There are all sorts of factors that motivate people to get involved as a volunteer.
For many there is a genuine concern for the well-being of others and a belief that to get the most out of life, you need to contribute fully to society. However, there are other less obvious reasons why you might choose to volunteer and it is understandable to think about what you personally might get from this experience. Some of the benefits of volunteering include
- a chance to develop existing skills or to gain new ones
- the experience of working in a different environment
- the opportunity to learn more about yourself and your capabilities, and gain more self-confidence
- the potential for relevant vocational training which could lead to a recognised qualification
- the chance to develop your networking skills by making new friends and developing contacts
- an insight into the work of a particular sector
- the intrinsic satisfaction of contributing to something you feel is worthwhile and which will be valued
- additional material for your CV and future job applications.

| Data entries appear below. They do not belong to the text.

-- pv_equiv track=rewrite | github.com/openverse-orca/OrcaPlayground | envs/common/model_scanner.py | _collect_matches_by_prefix
-- ===== SOURCE A (Python) =====
-- from collections import defaultdict
--
-- def _split_tokens(name: str) -> list[str]:
--     return [token for token in name.split("_") if token]
--
-- def _match_prefix(full_name: str, suffix: str) -> str | None:
--     full_tokens = _split_tokens(full_name)
--     suffix_tokens = _split_tokens(suffix)
--     if not suffix_tokens:
--         return None
--
--     if len(full_tokens) < len(suffix_tokens):
--         return None
--
--     if full_tokens[-len(suffix_tokens):] != suffix_tokens:
--         return None
--
--     prefix_tokens = full_tokens[:-len(suffix_tokens)]
--     return "_".join(prefix_tokens)
--
-- def _collect_matches_by_prefix(required_suffixes: list[str], available_names: set[str]) -> dict[str, dict[str, str]]:
--     matches_by_prefix: dict[str, dict[str, str]] = defaultdict(dict)
--     for suffix in required_suffixes:
--         for full_name in available_names:
--             prefix = _match_prefix(full_name, suffix)
--             if prefix is None:
--                 continue
--             matches_by_prefix[prefix][suffix] = full_name
--     return dict(matches_by_prefix)
-- ===== SOURCE B (Python) =====
-- def _collect_matches_by_prefix(required_suffixes, available_names):
--     # Tokenize every name once and index each of its token-suffixes by the
--     # token tuple; each required suffix is then a single dict lookup.
--     index = {}
--     for full_name in available_names:
--         tokens = [t for t in full_name.split("_") if t]
--         for key, entry in [
--             (tuple(tokens[i:]), (full_name, "_".join(tokens[:i])))
--             for i in range(len(tokens))
--         ]:
--             index.setdefault(key, []).append(entry)
--     matches_by_prefix = {}
--     for suffix in required_suffixes:
--         key = tuple(t for t in suffix.split("_") if t)
--         if not key:
--             continue
--         for full_name, prefix in index.get(key, ()):
--             matches_by_prefix.setdefault(prefix, {})[suffix] = full_name
--     return matches_by_prefix
-- ===== Notes on version B (the rewrite author's own statement) =====
-- stated objective: faster
-- what changed: A re-splits every available name for every required suffix (nested suffix x name scan); B tokenizes each name once, builds a dict indexing every token-suffix of every name to its (name, prefix) entry, and then answers each required suffix with a single dict lookup.
import Mathlib
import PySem

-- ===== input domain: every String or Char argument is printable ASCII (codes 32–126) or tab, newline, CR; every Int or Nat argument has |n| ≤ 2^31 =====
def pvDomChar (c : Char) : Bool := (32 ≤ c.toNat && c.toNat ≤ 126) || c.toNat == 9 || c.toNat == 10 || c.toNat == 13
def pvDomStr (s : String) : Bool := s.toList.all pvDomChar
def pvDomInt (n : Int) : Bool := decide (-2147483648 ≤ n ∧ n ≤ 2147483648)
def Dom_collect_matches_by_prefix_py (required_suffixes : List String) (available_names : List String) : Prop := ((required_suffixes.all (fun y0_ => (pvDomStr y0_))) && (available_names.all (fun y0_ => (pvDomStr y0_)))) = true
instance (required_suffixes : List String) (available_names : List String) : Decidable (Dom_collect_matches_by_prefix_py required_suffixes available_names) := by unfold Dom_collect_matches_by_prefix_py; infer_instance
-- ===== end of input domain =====

-- B replaces A's suffix × name rescan (re-splitting every name for every suffix) by a
-- one-pass index from token-suffix keys to (name, prefix) entries; each required suffix
-- becomes one dict lookup. Objective: faster (asymptotic in the number of suffixes).

-- ===== PORT A =====
-- _split_tokens: name.split("_") always succeeds (sep is the nonempty literal "_"), so .getD [] is unreachable
def pySplitTokens (name : String) : List String :=
  ((PySem.Str.split? name "_").getD []).filter (fun t => t != "")

-- _match_prefix
def pyMatchPrefix (full_name : String) (suffix : String) : Option String :=
  let full_tokens := pySplitTokens full_name
  let suffix_tokens := pySplitTokens suffix
  if suffix_tokens.isEmpty then none
  else if full_tokens.length < suffix_tokens.length then none
  else if PySem.List.slice full_tokens (some (-(suffix_tokens.length : Int))) none ≠ suffix_tokens then none
  else some (PySem.Str.join "_" (PySem.List.slice full_tokens none (some (-(suffix_tokens.length : Int)))))

def collect_matches_by_prefix_py (required_suffixes : List String) (available_names : List String) : List (String × List (String × String)) :=
  (required_suffixes.foldl (fun (m : PySem.Dict String (PySem.Dict String String)) suffix =>
      available_names.foldl (fun m full_name =>
        match pyMatchPrefix full_name suffix with
        | none => m
        | some pre => m.modify pre PySem.Dict.empty (fun inner => inner.insert suffix full_name)) m)
    PySem.Dict.empty).items.map (fun p => (p.1, p.2.items))

-- ===== PORT B =====
-- Source B's token comprehension is the same expression as _split_tokens; the port reuses pySplitTokens
-- the index built once over available_names: token-suffix key ↦ list of (full_name, prefix)
def altIndex (available_names : List String) : PySem.Dict (List String) (List (String × String)) :=
  available_names.foldl (fun d full_name =>
    let tokens := pySplitTokens full_name
    ((List.range tokens.length).map (fun i : Nat =>
        (PySem.List.slice tokens (some (i : Int)) none,
         (full_name, PySem.Str.join "_" (PySem.List.slice tokens none (some (i : Int))))))).foldl
      (fun d p => d.modify p.1 [] (fun l => l ++ [p.2])) d)
    PySem.Dict.empty

def collect_matches_by_prefix_py_alt (required_suffixes : List String) (available_names : List String) : List (String × List (String × String)) :=
  let index := altIndex available_names
  (required_suffixes.foldl (fun (m : PySem.Dict String (PySem.Dict String String)) suffix =>
      let key := pySplitTokens suffix
      if key.isEmpty then m
      else (index.getD key []).foldl (fun m p =>
          m.modify p.2 PySem.Dict.empty (fun inner => inner.insert suffix p.1)) m)
    PySem.Dict.empty).items.map (fun p => (p.1, p.2.items))

-- ===== PRECONDITION & SPEC =====
def Spec_collect_matches_by_prefix_py (required_suffixes : List String) (available_names : List String) (out : List (String × List (String × String))) : Prop := out = collect_matches_by_prefix_py_alt required_suffixes available_names
instance (required_suffixes : List String) (available_names : List String) (out : List (String × List (String × String))) : Decidable (Spec_collect_matches_by_prefix_py required_suffixes available_names out) := by unfold Spec_collect_matches_by_prefix_py; infer_instance

-- ===== CLAIM (what is proved, stated in full; the proofs are below) =====
def Claim_equal_collect_matches_by_prefix_py : Prop := ∀ (required_suffixes : List String) (available_names : List String), Dom_collect_matches_by_prefix_py required_suffixes available_names → Spec_collect_matches_by_prefix_py required_suffixes available_names (collect_matches_by_prefix_py required_suffixes available_names)

-- ===== LEMMAS AND PROOFS =====

lemma pv_slice_neg_from {α : Type} (xs : List α) (L : Nat) (h1 : 1 ≤ L) (h : L ≤ xs.length) :
    PySem.List.slice xs (some (-(L : Int))) none = xs.drop (xs.length - L) := by
  have hc : PySem.List.clampIdx xs.length (-(L : Int)) = xs.length - L := by
    unfold PySem.List.clampIdx; split_ifs <;> omega
  simp [PySem.List.slice, hc]

lemma pv_slice_neg_to {α : Type} (xs : List α) (L : Nat) (h1 : 1 ≤ L) (h : L ≤ xs.length) :
    PySem.List.slice xs none (some (-(L : Int))) = xs.take (xs.length - L) := by
  have hc : PySem.List.clampIdx xs.length (-(L : Int)) = xs.length - L := by
    unfold PySem.List.clampIdx; split_ifs <;> omega
  simp [PySem.List.slice, hc]

-- the (name, prefix) entry the index holds for a given key, as an Option
def pvDelta (key : List String) (name : String) : Option (String × String) :=
  let toks := pySplitTokens name
  if key ≠ [] ∧ key.length ≤ toks.length ∧ toks.drop (toks.length - key.length) = key
  then some (name, PySem.Str.join "_" (toks.take (toks.length - key.length))) else none

lemma pv_filter_range (toks key : List String) :
    (List.range toks.length).filter (fun i => toks.drop i == key)
      = if key ≠ [] ∧ key.length ≤ toks.length ∧ toks.drop (toks.length - key.length) = key
        then [toks.length - key.length] else [] := by
  split_ifs with hc
  · obtain ⟨hne, hle, hdrop⟩ := hc
    have hL : 1 ≤ key.length := List.length_pos_iff.mpr hne
    rw [List.filter_congr (q := fun i => i == toks.length - key.length)]
    · rw [List.filter_beq, List.count_range]
      have : toks.length - key.length < toks.length := by omega
      simp [this]
    · intro i hi
      simp only [List.mem_range] at hi
      rw [Bool.eq_iff_iff]
      simp only [beq_iff_eq]
      constructor
      · intro h
        have := congrArg List.length h
        simp only [List.length_drop] at this
        omega
      · intro h; rw [h]; exact hdrop
  · rw [List.filter_eq_nil_iff]
    intro i hi hbeq
    simp only [List.mem_range] at hi
    simp only [beq_iff_eq] at hbeq
    have hlen := congrArg List.length hbeq
    simp only [List.length_drop] at hlen
    apply hc
    refine ⟨?_, by omega, ?_⟩
    · intro hk; rw [hk] at hlen; simp at hlen; omega
    · have : toks.length - key.length = i := by omega
      rw [this]; exact hbeq

lemma pv_index_getD (available_names : List String) (key : List String) :
    (altIndex available_names).getD key [] = available_names.filterMap (pvDelta key) := by
  unfold altIndex
  suffices h : ∀ (ns : List String) (d : PySem.Dict (List String) (List (String × String))),
      (ns.foldl (fun d full_name =>
        let tokens := pySplitTokens full_name
        ((List.range tokens.length).map (fun i : Nat =>
            (PySem.List.slice tokens (some (i : Int)) none,
             (full_name, PySem.Str.join "_" (PySem.List.slice tokens none (some (i : Int))))))).foldl
          (fun d p => d.modify p.1 [] (fun l => l ++ [p.2])) d) d).getD key []
      = d.getD key [] ++ ns.filterMap (pvDelta key) by
    rw [h]; simp [PySem.Dict.getD, PySem.Dict.get?, PySem.Dict.empty]
  intro ns
  induction ns with
  | nil => intro d; simp
  | cons name ns ih =>
    intro d
    simp only [List.foldl_cons, ih]
    have hstep : ∀ (d : PySem.Dict (List String) (List (String × String))),
        (((List.range (pySplitTokens name).length).map (fun i : Nat =>
            (PySem.List.slice (pySplitTokens name) (some (i : Int)) none,
             (name, PySem.Str.join "_" (PySem.List.slice (pySplitTokens name) none (some (i : Int))))))).foldl
          (fun d p => d.modify p.1 [] (fun l => l ++ [p.2])) d).getD key []
        = d.getD key [] ++ (pvDelta key name).toList := by
      intro d
      rw [PySem.Dict.getD_foldl_modify_append]
      congr 1
      have htok : ∀ i : Nat, PySem.List.slice (pySplitTokens name) (some (i : Int)) none = (pySplitTokens name).drop i := by
        intro i
        rw [PySem.List.slice_from _ (by positivity)]; simp
      have htak : ∀ i : Nat, PySem.List.slice (pySplitTokens name) none (some (i : Int)) = (pySplitTokens name).take i := by
        intro i
        rw [PySem.List.slice_to _ (by positivity)]; simp
      simp only [htok, htak, List.filter_map]
      have : ((List.range (pySplitTokens name).length).filter
          (fun i => (pySplitTokens name).drop i == key)) =
          (List.range (pySplitTokens name).length).filter
            ((fun p : List String × String × String => p.1 == key) ∘
              (fun i => ((pySplitTokens name).drop i, (name, PySem.Str.join "_" ((pySplitTokens name).take i))))) := rfl
      rw [← this, pv_filter_range (pySplitTokens name) key]
      unfold pvDelta
      split_ifs with hif <;> simp [hif]
    rw [hstep, List.filterMap_cons]
    cases pvDelta key name <;> simp

lemma pv_match_eq_delta (suffix name : String) :
    (pyMatchPrefix name suffix).map (fun pre => (name, pre)) = pvDelta (pySplitTokens suffix) name := by
  unfold pyMatchPrefix pvDelta
  set st := pySplitTokens suffix with hst
  set toks := pySplitTokens name with htk
  by_cases hne : st = []
  · simp [hne]
  · have hL : 1 ≤ st.length := List.length_pos_iff.mpr hne
    have hemp : st.isEmpty = false := by simpa using hne
    simp only [hemp, Bool.false_eq_true, if_false]
    by_cases hlen : toks.length < st.length
    · have : ¬ (st ≠ [] ∧ st.length ≤ toks.length ∧ toks.drop (toks.length - st.length) = st) := by
        intro ⟨_, h2, _⟩; omega
      simp [hlen, this]
    · have hle : st.length ≤ toks.length := by omega
      rw [if_neg hlen]
      rw [pv_slice_neg_from toks st.length hL hle, pv_slice_neg_to toks st.length hL hle]
      by_cases hdrop : toks.drop (toks.length - st.length) = st
      · simp [hdrop, hne, hle]
      · simp [hdrop, hne, hle]

lemma pv_step_eq (available_names : List String) (suffix : String)
    (m : PySem.Dict String (PySem.Dict String String)) :
    available_names.foldl (fun m full_name =>
        match pyMatchPrefix full_name suffix with
        | none => m
        | some pre => m.modify pre PySem.Dict.empty (fun inner => inner.insert suffix full_name)) m
    = (if (pySplitTokens suffix).isEmpty then m
       else ((altIndex available_names).getD (pySplitTokens suffix) []).foldl (fun m p =>
          m.modify p.2 PySem.Dict.empty (fun inner => inner.insert suffix p.1)) m) := by
  have hA : available_names.foldl (fun m full_name =>
        match pyMatchPrefix full_name suffix with
        | none => m
        | some pre => m.modify pre PySem.Dict.empty (fun inner => inner.insert suffix full_name)) m
      = (available_names.filterMap (pvDelta (pySplitTokens suffix))).foldl (fun m p =>
          m.modify p.2 PySem.Dict.empty (fun inner => inner.insert suffix p.1)) m := by
    rw [← List.filterMap_congr (f := fun name => (pyMatchPrefix name suffix).map (fun pre => (name, pre)))
        (fun name _ => pv_match_eq_delta suffix name)]
    rw [List.foldl_filterMap]
    apply PySem.List.foldl_congr_mem
    intro acc a _
    cases pyMatchPrefix a suffix <;> simp
  by_cases hemp : (pySplitTokens suffix).isEmpty
  · rw [if_pos hemp, hA]
    have hnil : available_names.filterMap (pvDelta (pySplitTokens suffix)) = [] := by
      rw [List.filterMap_eq_nil_iff]
      intro name _
      unfold pvDelta
      have : pySplitTokens suffix = [] := List.isEmpty_iff.mp hemp
      simp [this]
    rw [hnil]; rfl
  · rw [if_neg hemp, hA, pv_index_getD]

-- ===== VERDICT (by name: the statement is the Claim_ definition above) =====
theorem collect_matches_by_prefix_py_spec : Claim_equal_collect_matches_by_prefix_py := by
  intro required_suffixes available_names _
  unfold Spec_collect_matches_by_prefix_py
  simp only [collect_matches_by_prefix_py, collect_matches_by_prefix_py_alt]
  have h : ∀ (l : List String) (m : PySem.Dict String (PySem.Dict String String)),
      l.foldl (fun m suffix => available_names.foldl (fun m full_name =>
          match pyMatchPrefix full_name suffix with
          | none => m
          | some pre => m.modify pre PySem.Dict.empty (fun inner => inner.insert suffix full_name)) m) m
      = l.foldl (fun m suffix =>
          if (pySplitTokens suffix).isEmpty then m
          else (((altIndex available_names).getD (pySplitTokens suffix) []).foldl (fun m p =>
              m.modify p.2 PySem.Dict.empty (fun inner => inner.insert suffix p.1)) m)) m := by
    intro l
    induction l with
    | nil => intro m; rfl
    | cons s l ih =>
      intro m
      simp only [List.foldl_cons]
      rw [pv_step_eq]
      exact ih _
  rw [h]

According to the Institute for Volunteering Research, most OU students who volunteer gain a sense of satisfaction from their involvement, a broader experience of life, and an opportunity to meet new people and make friends.
The national charity Timebank says that many volunteers find the experience challenging, and that in itself helps them to acquire the skills to face other difficulties in their lives.
What OU students say
An inside view
I volunteered two days a week for the charity Action for Sustainable Living. This gave me an inside knowledge of the charity and I built a strong relationship with staff members. When paid roles were made available, I had a clear advantage over other applicants.
A boost for the CV
I’m a treasurer of a youth football team, which I find very rewarding as well as tiring and time consuming. Trying to fit in my job, my OU course and this voluntary work is really stretching me! I would recommend anyone looking for work experience to try volunteering as a means of adding depth to your CV.
A gateway to new roles
Although I am now paid, I started my career as a volunteer advocate whilst working as computer programmer. This facilitated a change into the world of social care and gave me the disability awareness I needed to change roles.
I think that a lot of people start volunteering as a way of coping with a big – sometimes very unwelcome – change in their lives. Obviously, volunteers greatly help those they work for, but it quickly became apparent to me that I was getting a great deal more benefit from volunteering than I had ever expected. During the hard times especially, it was a real life-saver to have something else to think about and also the support of those around me.